Wikileaks: John Kerry Pressured Ecuador into Taking Julian Assange’s Internet Away

The Associated Press
The Associated Press

The organization Wikileaks is claiming that U.S. Secretary of State John Kerry personally pressured the government of Ecuador to cut its founder Julian Assange’s internet access, preventing further publication of private emails from the account of Clinton campaign chairman John Podesta.

On Tuesday, the Wikileaks Twitter account accused Kerry of using his position as head of the State Department to demand that the leftist South American government disconnect Assange’s internet access. Assange has lived in the Ecuadorian embassy in London for the past four years. If true, Kerry’s authority to make such a request would be dubious, as the hacked emails in question are not government correspondence, but private emails by partisan political campaign officials.

According to Wikileaks, Kerry met with “Ecuador” – potentially President Rafael Correa – in September and requested they shut down Assange’s operation out of their embassy.

The New York Times reports that the government of Ecuador replied to inquiries regarding the accusation with “a polite reference to the mission’s website and to a brief statement.”

“In view of recent speculations, the government of Ecuador reaffirms the validity of the asylum granted four years ago to Julian Assange,” the statement to the Times said. “We also ratify that the protection given by the Ecuadorean state will continue while the circumstances that led to the granting of asylum remain.”

The Times notes that Correa has stated publicly that, if he were able to vote in the 2016 presidential election, he would choose Hillary Clinton.

Update: The State Department has denied this allegation.

Wikileaks announced on Monday that Assange had lost his internet access, but has since published two more email dumps from Podesta’s account.

Kerry was in Cartagena, Colombia on September 26 to attend the symbolic signing of a peace deal between that nation’s government and the Revolutionary Armed Forces of Colombia (FARC), a terrorist group.
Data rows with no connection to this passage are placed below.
-- pv_equiv track=rewrite | github.com/DailyCommitStudy/Ohs-practice-repository | PGS/코딩테스트 문제풀이/[PGS] 코딩문제풀이_level1-1.py | solution
-- ===== SOURCE A (Python) =====
-- def solution(a, b, n):
--     quotient = 0
--     take_coke = 0
--     while n >= a:
--         quotient = n // a
--         n = n - (quotient * a) + (quotient * b)
--         take_coke += quotient * b
--     return take_coke
-- ===== SOURCE B (Python) =====
-- def solution(a, b, n):
--     if n < a:
--         return 0
--     return b * ((n - a) // (a - b) + 1)
-- ===== Notes on version B (the rewrite author's own statement) =====
-- stated objective: simpler
-- what changed: Replaces the repeated-exchange while loop by the closed form b*((n-a)//(a-b)+1) for n>=a (0 otherwise).
-- outside the precondition, e.g. on solution(3, -5, 10): A returns -15, B returns -5; on solution(2, 3, 5): A does not finish within the time limit, B returns -6; on solution(0, 0, 1): A raises ZeroDivisionError, B raises ZeroDivisionError
import Mathlib
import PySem

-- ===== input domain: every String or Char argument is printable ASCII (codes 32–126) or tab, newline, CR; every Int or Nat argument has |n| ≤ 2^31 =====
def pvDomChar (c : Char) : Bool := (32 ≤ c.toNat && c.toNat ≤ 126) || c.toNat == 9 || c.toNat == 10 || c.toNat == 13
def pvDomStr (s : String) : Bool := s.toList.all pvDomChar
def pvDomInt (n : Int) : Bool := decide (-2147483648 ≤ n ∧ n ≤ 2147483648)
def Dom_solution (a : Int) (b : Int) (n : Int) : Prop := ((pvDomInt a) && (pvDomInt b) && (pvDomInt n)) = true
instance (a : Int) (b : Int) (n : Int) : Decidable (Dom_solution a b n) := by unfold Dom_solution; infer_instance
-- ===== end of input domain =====

-- B replaces A's repeated-exchange loop by a single closed-form expression (objective: simpler).

-- ===== PORT A =====
-- the while loop of A; the extra guard conjuncts (0 < a ∧ b < a) only make the
-- recursion total in Lean (on those inputs Python's loop diverges or raises, excluded by Pre_)
def solutionLoop (a : Int) (b : Int) (n : Int) (take : Int) : Int :=
  if h : a ≤ n ∧ 0 < a ∧ b < a then
    let q := PySem.Int.floordiv n a
    solutionLoop a b (n - q * a + q * b) (take + q * b)
  else take
termination_by n.toNat
decreasing_by
  obtain ⟨hn, ha, hba⟩ := h
  have h1 := PySem.Int.floordiv_mul_add_mod n a
  have h3 : 1 ≤ PySem.Int.floordiv n a := by
    rw [PySem.Int.le_floordiv_iff_mul_le ha]; omega
  have h5 : (a - b) ≤ PySem.Int.floordiv n a * (a - b) :=
    le_mul_of_one_le_left (by omega) h3
  have h6 : PySem.Int.floordiv n a * (a - b) =
      PySem.Int.floordiv n a * a - PySem.Int.floordiv n a * b := by ring
  omega

def solution (a : Int) (b : Int) (n : Int) : Int :=
  solutionLoop a b n 0

-- ===== PORT B =====
def solution_alt (a : Int) (b : Int) (n : Int) : Int :=
  if n < a then 0 else b * (PySem.Int.floordiv (n - a) (a - b) + 1)

-- ===== PRECONDITION & SPEC =====
-- Pre_ excludes the inputs where A's loop diverges (b ≥ a) or divides by zero (a = 0),
-- and restricts the entered loop to the task's natural domain of nonnegative bottle
-- counts 0 ≤ b < a with 0 < a (for negative b or a, A's looped value is outside the
-- coke-exchange meaning of the function and B does not reproduce it).
def Pre_solution (a : Int) (b : Int) (n : Int) : Prop :=
  n < a ∨ (0 < a ∧ 0 ≤ b ∧ b < a)
instance (a : Int) (b : Int) (n : Int) : Decidable (Pre_solution a b n) := by
  unfold Pre_solution; infer_instance
def pvWitness_solution : Int × Int × Int := (3, 1, 10)

def Spec_solution (a : Int) (b : Int) (n : Int) (out : Int) : Prop := out = solution_alt a b n
instance (a : Int) (b : Int) (n : Int) (out : Int) : Decidable (Spec_solution a b n out) := by unfold Spec_solution; infer_instance

-- ===== CLAIM (what is proved, stated in full; the proofs are below) =====
def Claim_equal_solution : Prop := ∀ (a : Int) (b : Int) (n : Int), Dom_solution a b n → Pre_solution a b n → Spec_solution a b n (solution a b n)

-- ===== LEMMAS AND PROOFS =====

-- loop invariant: with 0 < a, 0 ≤ b < a and 0 ≤ n, the loop adds exactly B's closed form
lemma solutionLoop_eq (a b : Int) (ha : 0 < a) (hb : 0 ≤ b) (hba : b < a) :
    ∀ k n take, n.toNat ≤ k → 0 ≤ n →
      solutionLoop a b n take = take + solution_alt a b n := by
  intro k
  induction k with
  | zero =>
    intro n take hk hn
    have hn0 : n = 0 := by omega
    subst hn0
    rw [solutionLoop, solution_alt]
    simp only [show ¬(a ≤ (0:Int) ∧ 0 < a ∧ b < a) from by omega, dif_neg,
      not_false_iff, if_pos (by omega : (0:Int) < a)]
    ring
  | succ k ih =>
    intro n take hk hn
    rw [solutionLoop]
    by_cases hcase : a ≤ n
    · rw [dif_pos ⟨hcase, ha, hba⟩]
      have h1 := PySem.Int.floordiv_mul_add_mod n a
      have h2 := PySem.Int.mod_nonneg n ha
      have h2' := PySem.Int.mod_lt n ha
      have h3 : 1 ≤ PySem.Int.floordiv n a := by
        rw [PySem.Int.le_floordiv_iff_mul_le ha]; omega
      set q := PySem.Int.floordiv n a with hq
      have h4 : b ≤ q * b := le_mul_of_one_le_left hb h3
      have h5 : (a - b) ≤ q * (a - b) := le_mul_of_one_le_left (by omega) h3
      have h6 : q * (a - b) = q * a - q * b := by ring
      set n' := n - q * a + q * b with hn'
      have hn'0 : 0 ≤ n' := by omega
      have hlt : n' < n := by omega
      rw [ih n' (take + q * b) (by omega) hn'0]
      -- remains: take + q*b + alt n' = take + alt n
      have hab : 0 < a - b := by omega
      rw [solution_alt, solution_alt, if_neg (by omega : ¬ n < a)]
      by_cases hrec : n' < a
      · rw [if_pos hrec]
        -- floordiv (n-a) (a-b) = q - 1
        have : PySem.Int.floordiv (n - a) (a - b) = q - 1 := by
          rw [PySem.Int.floordiv_eq_iff_of_pos hab]
          constructor
          · -- (q-1)*(a-b) ≤ n - a, using b ≤ n' (from h4, h2)
            have hbn' : b ≤ n' := by omega
            nlinarith
          · -- n - a < q*(a-b), from n' < a
            nlinarith
        rw [this]; ring
      · rw [if_neg hrec]
        have hq2 : PySem.Int.floordiv (n - a) (a - b)
            = PySem.Int.floordiv (n' - a) (a - b) + q := by
          have hb2 := PySem.Int.floordiv_mul_add_mod (n' - a) (a - b)
          have hm0 := PySem.Int.mod_nonneg (n' - a) hab
          have hm1 := PySem.Int.mod_lt (n' - a) hab
          rw [PySem.Int.floordiv_eq_iff_of_pos hab]
          constructor <;> nlinarith
        rw [hq2]; ring
    · rw [dif_neg (by tauto), solution_alt, if_pos (by omega)]; ring

-- ===== VERDICT (by name: the statement is the Claim_ definition above) =====
theorem solution_spec : Claim_equal_solution := by
  intro a b n _ hpre
  unfold Spec_solution solution
  by_cases hna : n < a
  · rw [solutionLoop, dif_neg (by omega), solution_alt, if_pos hna]
  · obtain h | ⟨ha, hb, hba⟩ := hpre
    · omega
    · have := solutionLoop_eq a b ha hb hba n.toNat n 0 le_rfl (by omega)
      omega
theorem generate_subgroup_alt_nil (n : Int) : generate_subgroup_alt [] n = [] := by
  show PySem.List.sorted2
    (loopB n (PySem.Set.ofList ([] : List (Int × Int)))
      (([] : List (Int × Int)).length + 2 * n.natAbs + 1)
      (PySem.Set.ofList ([] : List (Int × Int)))
      (PySem.Set.ofList ([] : List (Int × Int)))) Prod.fst Prod.snd = []
  rw [ofList_nil, loopB_succ_nil]
  rfl

-- ---- main ----
theorem main_equal (generators : List (Int × Int)) (n : Int)
    (hpre : Pre_generate_subgroup generators n) :
    generate_subgroup generators n = generate_subgroup_alt generators n := by
  rcases hpre with rfl | hn
  · rw [generate_subgroup_nil, generate_subgroup_alt_nil]
  · unfold generate_subgroup generate_subgroup_alt
    have hnd0 : (PySem.Set.ofList generators).Nodup := PySem.Set.nodup_ofList generators
    have hmem0 : ∀ x, x ∈ PySem.Set.ofList generators ↔ x ∈ generators :=
      fun x => PySem.Set.mem_ofList generators x
    have hinvA : InvA generators n (PySem.Set.ofList generators) :=
      ⟨hnd0, fun x hx => (hmem0 x).mpr hx, fun x hx => Or.inl ((hmem0 x).mp hx)⟩
    have hA := loopA_spec (S := generators) hn (generators.length + 2 * n.natAbs + 1) 0
      (PySem.Set.ofList generators) hinvA
      (by positivity)
      (by
        intro hno p hp q hq
        have h0 : (PySem.Set.ofList generators).length = 0 := by omega
        rw [List.length_eq_zero_iff] at h0
        rw [h0] at hp
        cases hp)
      (by push_cast; omega)
    have hinvB : InvB generators n (PySem.Set.ofList generators) (PySem.Set.ofList generators) :=
      ⟨hnd0, hnd0, fun y hy => hy, fun x hx => (hmem0 x).mpr hx,
        fun x hx => Or.inl ((hmem0 x).mp hx),
        fun x hx hnx _ _ => absurd hx hnx⟩
    have hB := loopB_spec (S := generators) hn (generators.length + 2 * n.natAbs + 1)
      (PySem.Set.ofList generators) (PySem.Set.ofList generators) hinvB
      (by push_cast; omega)
    obtain ⟨hBnd, hBseed, hBsub, hBclosed⟩ := hB
    obtain ⟨⟨hAnd, hAseed, hAsub⟩, hAclosed⟩ := hA
    apply sorted2_eq_of_perm
    rw [List.perm_ext_iff_of_nodup hAnd hBnd]
    intro x
    rw [memR_iff hAseed hAsub hAclosed, memR_iff_gen hBseed hBsub hBclosed]

-- ===== VERDICT =====
theorem generate_subgroup_spec : Claim_equal_generate_subgroup := by
  intro generators n _ hpre
  exact main_equal generators n hpre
As a leftist ideologically aligned with the FARC, Correa was also in town to celebrate the deal, concocted the terrorists’ safe haven in Havana, Cuba.

The terrorist “peace” deal would have seen the FARC use its cocaine-trafficking funds to establish a political party, and would have allowed most of its members to avoid prison time. As per the Colombian constitution, such a deal required a national vote to pass. Colombians rejected the peace deal, leaving the status of the FARC in limbo but preventing the terror group from establishing a Hezbollah-like political contingency in the Colombian Congress.

In Cartagena, Kerry told reporters that the United States would consider removing the FARC from the State Department’s list of Foreign Terrorist Organizations if the deal passed. The FARC conflict has killed an estimated 200,000 people, with another 100,000 missing.

In addition to allegedly discussing Wikileaks with Correa, Kerry met with another authoritarian leftist during his visit: Venezuela’s Nicolás Maduro, whose government described the Kerry meeting as “respectful.”

Julian Assange has been living in the Ecuadorian embassy since 2012, after being accused of sexual crimes in Sweden, including forcing himself on multiple women and refusing their demands to use protection. Assange will be extradited to Sweden if he steps outside of the embassy, which is legally considered Ecuadorian, and not British, soil.